GitHub OAuth App Keys
Service Name: GitHub
Service Description: GitHub is a web-based platform that provides hosting for software development and version control using Git. It offers the functionality of distributed version control and source code management, as well as its own features.
Service Address: https://github.com/
Validation Type: API Auth
IP Allow list: IP restrictions are available at the organization level through GitHub Enterprise security settings.
Secret Access Scope: GitHub OAuth App keys grant access to GitHub resources based on the scopes requested during OAuth authorization.

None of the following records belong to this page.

-- pv_equiv track=rewrite | github.com/wyk18703232953/myResearch | codeComplex/data/filteredData/python/linear/python_linear_0132.py | preprocess_f
-- ===== SOURCE A (Python) =====
-- def preprocess_f(maxnum):
--     f = [0] * maxnum
--
--     def cntone(num):
--         return bin(num).count('1')
--
--     for i in range(1, maxnum):
--         if i == 1:
--             f[i] = 0
--         else:
--             f[i] = f[cntone(i)] + 1
--     return f
-- ===== SOURCE B (Python) =====
-- def preprocess_f(maxnum):
--     # Compute each entry independently: f[i] is the number of times you must
--     # replace i by its popcount to reach 1 (0 for i < 2); no memo table needed.
--     out = []
--     for i in range(maxnum):
--         if i < 2:
--             out.append(0)
--         else:
--             steps, n = 0, i
--             while n != 1:
--                 n = bin(n).count('1')
--                 steps += 1
--             out.append(steps)
--     return out
-- ===== Notes on version B (the rewrite author's own statement) =====
-- stated objective: alternative
-- what changed: A fills a memo array using the recurrence f[i]=f[popcount(i)]+1 with lookups into earlier entries; B computes each entry independently by iterating n -> popcount(n) until reaching 1 and counting the steps, so no table of previous results is read
import Mathlib
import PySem

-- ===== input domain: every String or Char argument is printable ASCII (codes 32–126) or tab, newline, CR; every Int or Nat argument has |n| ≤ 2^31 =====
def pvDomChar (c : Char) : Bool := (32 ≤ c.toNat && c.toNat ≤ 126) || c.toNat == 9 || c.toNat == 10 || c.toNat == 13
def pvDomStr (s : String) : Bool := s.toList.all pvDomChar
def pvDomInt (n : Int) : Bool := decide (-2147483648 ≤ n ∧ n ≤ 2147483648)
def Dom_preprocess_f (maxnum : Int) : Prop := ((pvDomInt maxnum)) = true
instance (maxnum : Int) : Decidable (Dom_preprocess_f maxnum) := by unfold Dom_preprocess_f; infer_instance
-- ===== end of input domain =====

-- B computes each entry independently by iterating n -> popcount(n) until 1 and counting steps, instead of A's memo-table recurrence f[i]=f[popcount(i)]+1.


-- ===== PORT A =====
-- cntone(num) = bin(num).count('1')  (used verbatim by both Pythons)
def pvCntone (num : Int) : Int := (PySem.Str.count (PySem.Int.pyBin num) "1" : Int)

def preprocess_f (maxnum : Int) : List Int :=
  (PySem.List.pyRange 1 maxnum 1).foldl
    (fun f i =>
      if i = 1 then PySem.List.pySetD f i 0
      else PySem.List.pySetD f i (PySem.List.pyGetD f (pvCntone i) 0 + 1))
    (List.replicate maxnum.toNat 0)

-- ===== PORT B =====
-- Lemmas cited by pvLoop's decreasing_by: bin(n).count('1') = popcount n, and popcount n < n for n ≥ 2.

theorem pv_count_go_singleton (c : Char) : ∀ (l : List Char) (fuel acc : Nat),
    l.length ≤ fuel → PySem.Chars.count.go [c] fuel l acc = acc + l.count c := by
  intro l
  induction l with
  | nil => intro fuel acc _; cases fuel <;> simp [PySem.Chars.count.go]
  | cons h t ih =>
    intro fuel acc hf
    cases fuel with
    | zero => simp at hf
    | succ fuel =>
      by_cases hc : h = c
      · subst hc
        rw [show PySem.Chars.count.go [h] (fuel+1) (h :: t) acc
              = PySem.Chars.count.go [h] fuel t (acc + 1) by
            simp [PySem.Chars.count.go, List.isPrefixOf]]
        rw [ih fuel (acc+1) (by simpa using hf)]
        simp; omega
      · rw [show PySem.Chars.count.go [c] (fuel+1) (h :: t) acc
              = PySem.Chars.count.go [c] fuel t acc by
            simp [PySem.Chars.count.go, List.isPrefixOf]
            intro h'; exact absurd h'.symm hc]
        rw [ih fuel acc (by simpa using hf)]
        simp [hc]

theorem pv_chars_count_singleton (l : List Char) (c : Char) :
    PySem.Chars.count l [c] = l.count c := by
  simp [PySem.Chars.count, pv_count_go_singleton c l l.length 0 le_rfl]

theorem pv_toDigitsCore_count : ∀ (fuel n : Nat) (l : List Char), n < 2 ^ fuel →
    (Nat.toDigitsCore 2 fuel n l).count '1' = PySem.Int.bitCount (n : Int) + l.count '1' := by
  intro fuel
  induction fuel with
  | zero => intro n l h; interval_cases n; simp [Nat.toDigitsCore]
  | succ fuel ih =>
    intro n l h
    by_cases h2 : n < 2
    · have hd0 : Nat.digitChar 0 = '0' := rfl
      have hd1 : Nat.digitChar 1 = '1' := rfl
      interval_cases n
      · rw [show Nat.toDigitsCore 2 (fuel + 1) 0 l = '0' :: l by
            simp [Nat.toDigitsCore, hd0]]
        rw [List.count_cons]
        simp
      · rw [show Nat.toDigitsCore 2 (fuel + 1) 1 l = '1' :: l by
            simp [Nat.toDigitsCore, hd1]]
        rw [List.count_cons]
        rw [show PySem.Int.bitCount ((1 : Nat) : Int) = 1 from rfl]
        simp
        omega
    · rw [show Nat.toDigitsCore 2 (fuel+1) n l
            = Nat.toDigitsCore 2 fuel (n / 2) (Nat.digitChar (n % 2) :: l) by
          simp [Nat.toDigitsCore, h2]]
      rw [ih (n / 2) _ (by omega)]
      rw [PySem.Int.bitCount_natCast (by omega : 0 < n)]
      have hd0 : Nat.digitChar 0 = '0' := rfl
      have hd1 : Nat.digitChar 1 = '1' := rfl
      have hm : n % 2 = 0 ∨ n % 2 = 1 := by omega
      rcases hm with hm | hm
      · rw [hm, hd0, List.count_cons]
        simp
      · rw [hm, hd1, List.count_cons]
        simp
        omega

theorem pv_toDigits_count (m : Nat) :
    (Nat.toDigits 2 m).count '1' = PySem.Int.bitCount (m : Int) := by
  have := pv_toDigitsCore_count (m + 1) m []
    (by exact Nat.lt_two_pow_self.trans_le (Nat.pow_le_pow_right (by norm_num) (by omega)))
  simpa [Nat.toDigits] using this

theorem pvCntone_eq (i : Int) (h : 0 ≤ i) :
    pvCntone i = (PySem.Int.bitCount ((i.toNat : Nat) : Int) : Int) := by
  unfold pvCntone
  rw [PySem.Str.count_eq, PySem.Int.toList_pyBin]
  rw [show ("1" : String).toList = ['1'] from rfl]
  unfold PySem.Int.toBinChars0b
  rw [if_neg (by omega)]
  rw [pv_chars_count_singleton]
  simp [pv_toDigits_count i.toNat, Int.toNat_of_nonneg h]

theorem pv_bitCount_lt : ∀ m : Nat, 2 ≤ m → PySem.Int.bitCount (m : Int) < m := by
  intro m
  induction m using Nat.strong_induction_on with
  | _ m ih =>
    intro h
    by_cases h4 : m ≤ 3
    · interval_cases m <;> decide
    · rw [PySem.Int.bitCount_natCast (by omega)]
      have := ih (m / 2) (by omega) (by omega)
      omega

theorem pvCntone_toNat_lt (n : Int) (h : 2 ≤ n) : (pvCntone n).toNat < n.toNat := by
  rw [pvCntone_eq n (by omega)]
  have := pv_bitCount_lt n.toNat (by omega)
  omega

-- the while loop of B: 'while n != 1: n = bin(n).count("1"); steps += 1'
-- (Python only enters it with n ≥ 2; the n ≤ 0 guard totalizes the recursion)
def pvLoop (n steps : Int) : Int :=
  if n = 1 then steps
  else if n ≤ 0 then steps
  else pvLoop (pvCntone n) (steps + 1)
termination_by n.toNat
decreasing_by exact pvCntone_toNat_lt n (by omega)

def preprocess_f_alt (maxnum : Int) : List Int :=
  (PySem.List.pyRange 0 maxnum 1).foldl
    (fun out i => out ++ [if i < 2 then (0 : Int) else pvLoop i 0]) []

-- ===== PRECONDITION & SPEC =====
def Spec_preprocess_f (maxnum : Int) (out : List Int) : Prop := out = preprocess_f_alt maxnum
instance (maxnum : Int) (out : List Int) : Decidable (Spec_preprocess_f maxnum out) := by unfold Spec_preprocess_f; infer_instance

-- ===== CLAIM =====
def Claim_equal_preprocess_f : Prop := ∀ (maxnum : Int), Dom_preprocess_f maxnum → Spec_preprocess_f maxnum (preprocess_f maxnum)

-- ===== LEMMAS AND PROOFS =====

theorem pv_bitCount_pos : ∀ m : Nat, 1 ≤ m → 1 ≤ PySem.Int.bitCount (m : Int) := by
  intro m
  induction m using Nat.strong_induction_on with
  | _ m ih =>
    intro h
    by_cases h2 : m ≤ 1
    · interval_cases m; decide
    · rw [PySem.Int.bitCount_natCast (by omega)]
      have := ih (m / 2) (by omega) (by omega)
      omega

def pvG (j : Nat) : Int := pvLoop (j : Int) 0

theorem pvLoop_one (s : Int) : pvLoop 1 s = s := by
  rw [pvLoop]; simp

theorem pvLoop_nonpos (n s : Int) (h : n ≤ 0) : pvLoop n s = s := by
  rw [pvLoop, if_neg (by omega), if_pos h]

theorem pvLoop_step (n s : Int) (h : 2 ≤ n) : pvLoop n s = pvLoop (pvCntone n) (s + 1) := by
  rw [pvLoop, if_neg (by omega), if_neg (by omega)]

theorem pvLoop_shift : ∀ (k : Nat) (n s : Int), n.toNat ≤ k → pvLoop n s = pvLoop n 0 + s := by
  intro k
  induction k with
  | zero =>
    intro n s h
    rw [pvLoop_nonpos n s (by omega), pvLoop_nonpos n 0 (by omega)]
    ring
  | succ k ih =>
    intro n s h
    by_cases h1 : n = 1
    · subst h1; rw [pvLoop_one, pvLoop_one]; ring
    · by_cases h0 : n ≤ 0
      · rw [pvLoop_nonpos n s h0, pvLoop_nonpos n 0 h0]; ring
      · have h2 : 2 ≤ n := by omega
        have hlt := pvCntone_toNat_lt n h2
        rw [pvLoop_step n s h2, pvLoop_step n 0 h2]
        rw [ih (pvCntone n) (s + 1) (by omega), ih (pvCntone n) (0 + 1) (by omega)]
        ring

theorem pvG_step (m : Nat) (h : 2 ≤ m) :
    pvG m = pvG (PySem.Int.bitCount (m : Int)) + 1 := by
  unfold pvG
  rw [pvLoop_step (m : Int) 0 (by exact_mod_cast h)]
  rw [pvCntone_eq (m : Int) (by omega)]
  simp only [Int.toNat_natCast]
  rw [show (0 : Int) + 1 = 1 by ring]
  exact pvLoop_shift _ _ 1 le_rfl

-- contents of A's array after processing range(1, m)
def pvFSpec (n m : Nat) : List Int :=
  (List.range n).map (fun j => if 2 ≤ j ∧ j < m then pvG j else 0)

theorem pvFSpec_trivial (n m : Nat) (hm : m ≤ 2) :
    pvFSpec n m = List.replicate n 0 := by
  unfold pvFSpec
  rw [List.eq_replicate_iff]
  constructor
  · simp
  · intro b hb
    simp only [List.mem_map] at hb
    obtain ⟨j, _, hj⟩ := hb
    rw [if_neg (by omega)] at hj
    exact hj.symm

theorem pvFSpec_getD (n m j : Nat) (hj : j < n) :
    (pvFSpec n m).getD j 0 = if 2 ≤ j ∧ j < m then pvG j else 0 := by
  unfold pvFSpec
  rw [List.getD_eq_getElem?_getD]
  simp [hj]

theorem pvFSpec_set (n m : Nat) (h1 : 2 ≤ m) (_hn : m < n) :
    (pvFSpec n m).set m (pvG m) = pvFSpec n (m + 1) := by
  apply List.ext_getElem
  · simp [pvFSpec]
  · intro j hj hj'
    have hjn : j < n := by simpa [pvFSpec] using hj'
    rw [List.getElem_set]
    unfold pvFSpec
    simp only [List.getElem_map, List.getElem_range]
    by_cases hje : m = j
    · subst hje
      rw [if_pos rfl, if_pos (by omega : 2 ≤ m ∧ m < m + 1)]
    · rw [if_neg hje]
      by_cases hc : 2 ≤ j ∧ j < m
      · rw [if_pos hc, if_pos (by omega : 2 ≤ j ∧ j < m + 1)]
      · rw [if_neg hc, if_neg (by omega : ¬(2 ≤ j ∧ j < m + 1))]

theorem pv_a_fold (n : Nat) : ∀ m : Nat, m ≤ n →
    (PySem.List.pyRange 1 (m : Int) 1).foldl
      (fun f i =>
        if i = 1 then PySem.List.pySetD f i 0
        else PySem.List.pySetD f i (PySem.List.pyGetD f (pvCntone i) 0 + 1))
      (List.replicate n 0) = pvFSpec n m := by
  intro m
  induction m with
  | zero =>
    intro _
    rw [PySem.List.pyRange_one_eq_nil (by norm_num)]
    rw [pvFSpec_trivial n 0 (by omega)]
    rfl
  | succ m ih =>
    intro hm
    rcases Nat.eq_zero_or_pos m with rfl | hpos
    · rw [show ((0 + 1 : Nat) : Int) = 1 by norm_num,
        PySem.List.pyRange_one_eq_nil le_rfl,
        pvFSpec_trivial n 1 (by omega)]
      rfl
    · rw [show ((m + 1 : Nat) : Int) = (m : Int) + 1 by push_cast; ring,
        PySem.List.pyRange_one_succ_right (by exact_mod_cast hpos),
        List.foldl_append, ih (by omega)]
      simp only [List.foldl_cons, List.foldl_nil]
      rcases Nat.lt_or_ge m 2 with h2 | h2
      · -- m = 1: the branch sets f[1] = 0, which it already is
        interval_cases m
        simp only [Nat.cast_one]
        rw [if_pos trivial]
        rw [pvFSpec_trivial n 1 (by omega), show (1 + 1 : Nat) = 2 from rfl,
          pvFSpec_trivial n 2 (by omega)]
        rw [show PySem.List.pySetD (List.replicate n (0 : Int)) 1 0
              = (List.replicate n (0 : Int)).set 1 0 by
            exact_mod_cast PySem.List.pySetD_natCast (List.replicate n (0:Int)) 1 0]
        rw [List.set_replicate_self]
      · rw [if_neg (by exact_mod_cast (by omega : (m : Int) ≠ 1))]
        have hc1 : 1 ≤ PySem.Int.bitCount ((m : Nat) : Int) := pv_bitCount_pos m (by omega)
        have hclt : PySem.Int.bitCount ((m : Nat) : Int) < m := pv_bitCount_lt m h2
        rw [pvCntone_eq (m : Int) (by omega)]
        simp only [Int.toNat_natCast]
        rw [PySem.List.pyGetD_natCast, pvFSpec_getD n m _ (by omega)]
        have hval : (if 2 ≤ PySem.Int.bitCount ((m : Nat) : Int)
              ∧ PySem.Int.bitCount ((m : Nat) : Int) < m
            then pvG (PySem.Int.bitCount ((m : Nat) : Int)) else 0) + 1 = pvG m := by
          rw [pvG_step m h2]
          by_cases hcc : 2 ≤ PySem.Int.bitCount ((m : Nat) : Int)
          · rw [if_pos ⟨hcc, hclt⟩]
          · have hc1' : PySem.Int.bitCount ((m : Nat) : Int) = 1 := by omega
            rw [if_neg (by omega), hc1']
            have : pvG 1 = 0 := by unfold pvG; rw [pvLoop]; simp
            rw [this]
        rw [hval]
        rw [PySem.List.pySetD_natCast]
        exact pvFSpec_set n m h2 (by omega)

theorem pv_b_fold (n : Nat) :
    (PySem.List.pyRange 0 (n : Int) 1).foldl
      (fun out i => out ++ [if i < 2 then (0 : Int) else pvLoop i 0]) []
    = (List.range n).map (fun (j : Nat) => if (j : Int) < 2 then 0 else pvG j) := by
  induction n with
  | zero => rw [PySem.List.pyRange_one_eq_nil (by norm_num)]; rfl
  | succ n ih =>
    rw [show ((n + 1 : Nat) : Int) = (n : Int) + 1 by push_cast; ring,
      PySem.List.pyRange_one_succ_right (by positivity),
      List.foldl_append, ih]
    simp only [List.foldl_cons, List.foldl_nil]
    rw [List.range_succ, List.map_append]
    rfl

theorem pv_main (maxnum : Int) : preprocess_f maxnum = preprocess_f_alt maxnum := by
  unfold preprocess_f preprocess_f_alt
  by_cases h0 : maxnum ≤ 0
  · rw [PySem.List.pyRange_one_eq_nil (by omega),
      PySem.List.pyRange_one_eq_nil (by omega)]
    simp [Int.toNat_of_nonpos h0]
  · have hmx : maxnum = (maxnum.toNat : Int) := (Int.toNat_of_nonneg (by omega)).symm
    rw [hmx]
    simp only [Int.toNat_natCast]
    rw [pv_a_fold maxnum.toNat maxnum.toNat le_rfl, pv_b_fold maxnum.toNat]
    unfold pvFSpec
    apply List.map_congr_left
    intro j hj
    rw [List.mem_range] at hj
    by_cases h2 : 2 ≤ j
    · rw [if_pos ⟨h2, hj⟩, if_neg (by exact_mod_cast (by omega : ¬ (j : Int) < 2))]
    · rw [if_neg (by omega), if_pos (by exact_mod_cast (by omega : (j : Int) < 2))]

-- ===== VERDICT =====
theorem preprocess_f_spec : Claim_equal_preprocess_f := by
  intro maxnum _
  unfold Spec_preprocess_f
  exact pv_main maxnum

This can include repository access, user data, organization management, and more.
Secret Revokement URL: https://github.com/settings/applications
Secret Example: client_id: 1a2b3c4d5e6f7g8h9i0j and client_secret: 98f7e6d5c4b3a2a1b2c3d4e5f6g7h8i9j0
Suspicious Activity Investigation Instructions:
- Review the OAuth application's access logs in GitHub settings.
- Check for unauthorized repository access or unexpected commits.
- Monitor for unusual authentication attempts from unfamiliar locations.
- Review webhooks and integrations for any unauthorized configurations.
- Check for unexpected organization membership changes or repository permission changes.
Mitigation Instructions:
- Navigate to GitHub Settings > Developer settings > OAuth Apps.
- Locate the compromised OAuth application.
- Click "Reset client secret" to invalidate the current secret.
- Update the new client secret in all legitimate applications using the OAuth app.
- Review and potentially revoke any suspicious OAuth tokens that were issued.
-
Consider implementing additional security measures like IP restrictions for your GitHub organization.
-
Enable two-factor authentication for all organization members if not already enabled.
-
Review GitHub audit logs for any suspicious activity related to the compromised credentials.